▶ [YOUR GOAL] Going line by line through the entries below, count those that contain "simpler". Give the number by itself.

Recorded data:
-- pv_equiv track=rewrite | github.com/ayukyo/alltoolkit | Python/checksum_utils/mod.py | fletcher64
-- ===== SOURCE A (Python) =====
-- from typing import Union, Optional
--
-- def fletcher64(data: Union[bytes, str]) -> int:
--     """
--     计算 Fletcher-64 校验和
--
--     Args:
--         data: 输入数据
--
--     Returns:
--         64 位校验和
--     """
--     if isinstance(data, str):
--         data = data.encode('utf-8')
--
--     # 处理为 32 位字
--     words = []
--     for i in range(0, len(data), 4):
--         word = 0
--         for j in range(4):
--             if i + j < len(data):
--                 word |= data[i + j] << (j * 8)
--         words.append(word)
--
--     sum1 = 0
--     sum2 = 0
--     mod = 0xFFFFFFFF
--
--     for word in words:
--         sum1 = (sum1 + word) % mod
--         sum2 = (sum2 + sum1) % mod
--
--     return (sum2 << 32) | sum1
-- ===== SOURCE B (Python) =====
-- from typing import Union
--
--
-- def fletcher64(data: Union[bytes, str]) -> int:
--     if isinstance(data, str):
--         data = data.encode('utf-8')
--     words = [int.from_bytes(data[i:i + 4], 'little') for i in range(0, len(data), 4)]
--     mod = 0xFFFFFFFF
--     n = len(words)
--     sum1 = sum(words) % mod
--     sum2 = sum((n - i) * w for i, w in enumerate(words)) % mod
--     return (sum2 << 32) | sum1
-- ===== Notes on version B (the rewrite author's own statement) =====
-- stated objective: simpler
-- what changed: Replaces the coupled sequential (sum1,sum2) running-sum recurrence with two direct closed-form sums (sum of words and a (n-i)-weighted sum, each reduced mod 0xFFFFFFFF once), and builds each little-endian word with int.from_bytes on a 4-byte slice instead of guarded bit-or shifts.
import Mathlib
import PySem

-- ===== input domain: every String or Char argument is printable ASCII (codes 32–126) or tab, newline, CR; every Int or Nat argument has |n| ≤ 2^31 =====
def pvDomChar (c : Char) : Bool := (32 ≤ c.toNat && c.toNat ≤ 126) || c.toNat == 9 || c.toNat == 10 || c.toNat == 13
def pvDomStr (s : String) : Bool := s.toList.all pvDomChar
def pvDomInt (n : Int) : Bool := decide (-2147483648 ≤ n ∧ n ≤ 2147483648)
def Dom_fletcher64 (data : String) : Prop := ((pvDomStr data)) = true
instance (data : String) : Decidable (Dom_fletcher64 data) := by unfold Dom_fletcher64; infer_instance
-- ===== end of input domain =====

-- B replaces A's coupled (sum1, sum2) running-sum loop by two direct sums (a plain sum and a
-- closed-form weighted sum), and builds each little-endian word from a 4-byte slice instead of
-- bit-or-ing guarded shifts; objective: simpler.

-- data.encode('utf-8'): exact on the ASCII domain Dom_fletcher64 (every char is one byte = its code)
def pvBytes (data : String) : List Nat := data.toList.map Char.toNat

-- ===== PORT A =====
-- inner loop 'for j in range(4): if i+j < len: word |= data[i+j] << (j*8)' (j ∈ [0,3] nonneg, so j.toNat is exact)
def pvWordA (bs : List Nat) (i : Int) : Nat :=
  (PySem.List.pyRange 0 4 1).foldl
    (fun word j =>
      if i + j < (bs.length : Int) then word ||| (PySem.List.pyGetD bs (i + j) 0 <<< (j.toNat * 8))
      else word) 0

def fletcher64 (data : String) : Int :=
  let bs := pvBytes data
  let words := (PySem.List.pyRange 0 (bs.length : Int) 4).foldl (fun ws i => ws ++ [pvWordA bs i]) []
  let s := words.foldl
    (fun (p : Nat × Nat) word =>
      ((p.1 + word) % 4294967295, (p.2 + (p.1 + word) % 4294967295) % 4294967295)) (0, 0)
  (((s.2 <<< 32) ||| s.1 : Nat) : Int)

-- ===== PORT B =====
-- int.from_bytes(data[i:i+4], 'little')
def pvWordB (bs : List Nat) (i : Int) : Nat :=
  (PySem.List.slice bs (some i) (some (i + 4))).foldr (fun b acc => acc * 256 + b) 0

-- enumerate indices are nonneg, so p.1.toNat is exact, and n - p.1.toNat never truncates
def fletcher64_alt (data : String) : Int :=
  let bs := pvBytes data
  let words := (PySem.List.pyRange 0 (bs.length : Int) 4).map (fun i => pvWordB bs i)
  let n := words.length
  let sum1 := (words.foldl (· + ·) 0) % 4294967295
  let sum2 := ((PySem.List.enumerate words 0).foldl (fun a p => a + (n - p.1.toNat) * p.2) 0) % 4294967295
  (((sum2 <<< 32) ||| sum1 : Nat) : Int)

-- ===== PRECONDITION & SPEC =====
def Spec_fletcher64 (data : String) (out : Int) : Prop := out = fletcher64_alt data
instance (data : String) (out : Int) : Decidable (Spec_fletcher64 data out) := by unfold Spec_fletcher64; infer_instance

-- ===== CLAIM (what is proved, stated in full; the proofs are below) =====
def Claim_equal_fletcher64 : Prop := ∀ (data : String), Dom_fletcher64 data → Spec_fletcher64 data (fletcher64 data)

-- ===== LEMMAS AND PROOFS =====

-- weighted sum Σ (n - i) * w_i, recursively from the left
def pvW : List Nat → Nat
  | [] => 0
  | w :: t => (t.length + 1) * w + pvW t

theorem pv_or (x y k : Nat) (h : x < 2 ^ k) : x ||| y <<< k = y * 2 ^ k + x := by
  rw [Nat.lor_comm, ← Nat.shiftLeft_add_eq_or_of_lt h, Nat.shiftLeft_eq]

-- A's guarded-or word builder equals the little-endian value of the first four bytes
theorem pv_chunk (l : List Nat) (hb : ∀ x ∈ l, x < 256) :
    (let t0 := if 0 < l.length then 0 ||| (l.getD 0 0 <<< 0) else 0
     let t1 := if 1 < l.length then t0 ||| (l.getD 1 0 <<< 8) else t0
     let t2 := if 2 < l.length then t1 ||| (l.getD 2 0 <<< 16) else t1
     if 3 < l.length then t2 ||| (l.getD 3 0 <<< 24) else t2)
    = (l.take 4).foldr (fun b acc => acc * 256 + b) 0 := by
  match l, hb with
  | [], _ => simp
  | [a], hb => simp [List.getD]
  | [a, b], hb =>
    have h1 : a < 256 := hb a (by simp)
    have h2 : b < 256 := hb b (by simp)
    simp only [List.length_cons, List.getD, List.take, List.foldr]
    norm_num
    rw [pv_or a b 8 (by norm_num; omega)]
    ring
  | [a, b, c], hb =>
    have h1 : a < 256 := hb a (by simp)
    have h2 : b < 256 := hb b (by simp)
    have h3 : c < 256 := hb c (by simp)
    simp only [List.length_cons, List.getD, List.take, List.foldr]
    norm_num
    rw [pv_or a b 8 (by norm_num; omega), pv_or _ c 16 (by norm_num; omega)]
    ring
  | a :: b :: c :: d :: t, hb =>
    have h1 : a < 256 := hb a (by simp)
    have h2 : b < 256 := hb b (by simp)
    have h3 : c < 256 := hb c (by simp)
    have h4 : d < 256 := hb d (by simp)
    simp only [List.length_cons, List.getD, List.take, List.foldr]
    norm_num
    rw [pv_or a b 8 (by norm_num; omega), pv_or _ c 16 (by norm_num; omega),
      pv_or _ d 24 (by norm_num; omega)]
    ring

theorem pv_word_eq (bs : List Nat) (hb : ∀ x ∈ bs, x < 256) (i : Int)
    (h0 : 0 ≤ i) (hi : i < (bs.length : Int)) : pvWordA bs i = pvWordB bs i := by
  obtain ⟨k, rfl⟩ : ∃ k : Nat, i = (k : Int) := ⟨i.toNat, (Int.toNat_of_nonneg h0).symm⟩
  have hk : k < bs.length := by exact_mod_cast hi
  unfold pvWordA pvWordB
  rw [show PySem.List.pyRange 0 4 1 = [0, 1, 2, 3] from by decide]
  simp only [List.foldl_cons, List.foldl_nil]
  rw [PySem.List.slice_toNat bs (show (0 : Int) ≤ (k : Int) by omega)
    (show (0 : Int) ≤ (k : Int) + 4 by omega)]
  have hguard : ∀ j : Int, 0 ≤ j →
      (((k : Int) + j < (bs.length : Int)) ↔ (j.toNat < (bs.drop k).length)) := by
    intro j hj; simp [List.length_drop]; omega
  have hget : ∀ j : Int, 0 ≤ j →
      PySem.List.pyGetD bs ((k : Int) + j) 0 = (bs.drop k).getD j.toNat 0 := by
    intro j hj
    rw [PySem.List.pyGetD_of_nonneg _ _ (by omega),
      show ((k : Int) + j).toNat = k + j.toNat from by omega]
    simp only [List.getD_eq_getElem?_getD, List.getElem?_drop]
  have h4 : ((k : Int) + 4).toNat - ((k : Int)).toNat = 4 := by omega
  rw [h4, Int.toNat_natCast]
  simp only [hguard 0 (by norm_num), hguard 1 (by norm_num), hguard 2 (by norm_num),
    hguard 3 (by norm_num), hget 0 (by norm_num), hget 1 (by norm_num), hget 2 (by norm_num),
    hget 3 (by norm_num)]
  exact pv_chunk (bs.drop k) (fun x hx => hb x (List.mem_of_mem_drop hx))

theorem pv_foldl_add (t : List Nat) (c : Nat) : t.foldl (· + ·) c = c + t.foldl (· + ·) 0 := by
  induction t generalizing c with
  | nil => simp
  | cons w t ih => simp only [List.foldl_cons]; rw [ih (c + w), ih (0 + w)]; omega

-- B's enumerate-weighted sum computes pvW
theorem pv_enumW (ws : List Nat) (s a nw : Nat) (h : nw = s + ws.length) :
    (PySem.List.enumerate ws (s : Int)).foldl (fun a p => a + (nw - p.1.toNat) * p.2) a
      = a + pvW ws := by
  induction ws generalizing s a with
  | nil => simp [PySem.List.enumerate_nil, pvW]
  | cons w t ih =>
    rw [PySem.List.enumerate_cons]
    simp only [List.foldl_cons]
    have hc : ((s : Int) + 1) = ((s + 1 : Nat) : Int) := by push_cast; ring
    rw [hc, ih (s + 1) _ (by simp at h ⊢; omega)]
    simp only [pvW, Int.toNat_natCast]
    have hw : nw - s = t.length + 1 := by simp at h; omega
    rw [hw]; ring

-- A's coupled running-sum loop in closed form: a plain sum and the weighted sum pvW, each mod M
theorem pv_fold_pair (ws : List Nat) (a b : Nat) (ha : a < 4294967295) (hb : b < 4294967295) :
    ws.foldl (fun (p : Nat × Nat) word =>
        ((p.1 + word) % 4294967295, (p.2 + (p.1 + word) % 4294967295) % 4294967295)) (a, b)
      = ((a + ws.foldl (· + ·) 0) % 4294967295,
         (b + ws.length * a + pvW ws) % 4294967295) := by
  induction ws generalizing a b with
  | nil => simp [pvW, Nat.mod_eq_of_lt ha, Nat.mod_eq_of_lt hb]
  | cons w t ih =>
    simp only [List.foldl_cons]
    rw [ih _ _ (Nat.mod_lt _ (by norm_num)) (Nat.mod_lt _ (by norm_num))]
    simp only [Prod.mk.injEq]
    have h1 : (a + w) % 4294967295 ≡ a + w [MOD 4294967295] := Nat.mod_modEq _ _
    constructor
    · rw [Nat.mod_add_mod, pv_foldl_add t (0 + w)]
      ring_nf
    · have h2 : b + (a + w) % 4294967295 ≡ b + (a + w) [MOD 4294967295] :=
        (Nat.ModEq.refl b).add h1
      have h3 : (b + (a + w) % 4294967295) % 4294967295 + t.length * ((a + w) % 4294967295) + pvW t
          ≡ b + (a + w) + t.length * (a + w) + pvW t [MOD 4294967295] :=
        ((Nat.mod_modEq _ _ |>.trans h2).add (h1.mul_left _)).add (Nat.ModEq.refl _)
      unfold Nat.ModEq at h3
      rw [h3]
      congr 1
      simp [pvW, List.length_cons]
      ring

-- ===== VERDICT (by name: the statement is the Claim_ definition above) =====
theorem fletcher64_spec : Claim_equal_fletcher64 := by
  intro data hdom
  unfold Spec_fletcher64 fletcher64 fletcher64_alt
  simp only []
  have hb : ∀ x ∈ pvBytes data, x < 256 := by
    intro x hx
    simp only [pvBytes, List.mem_map] at hx
    obtain ⟨c, hc, rfl⟩ := hx
    simp only [Dom_fletcher64, pvDomStr, List.all_eq_true] at hdom
    have hd := hdom c hc
    simp only [pvDomChar, Bool.or_eq_true, Bool.and_eq_true, decide_eq_true_eq, beq_iff_eq] at hd
    omega
  rw [PySem.List.foldl_append_singleton_eq_map (pvWordA (pvBytes data)) _ [], List.nil_append]
  rw [List.map_congr_left (fun i hi => by
    obtain ⟨hlo, hhi, -⟩ := (PySem.List.mem_pyRange_iff_of_pos (by norm_num) i).mp hi
    exact pv_word_eq (pvBytes data) hb i hlo hhi)]
  rw [pv_fold_pair _ 0 0 (by norm_num) (by norm_num)]
  rw [show (0 : Int) = ((0 : Nat) : Int) from rfl,
    pv_enumW _ 0 0 _ (by simp)]
  simp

▶ [ANSWER SPACE] 2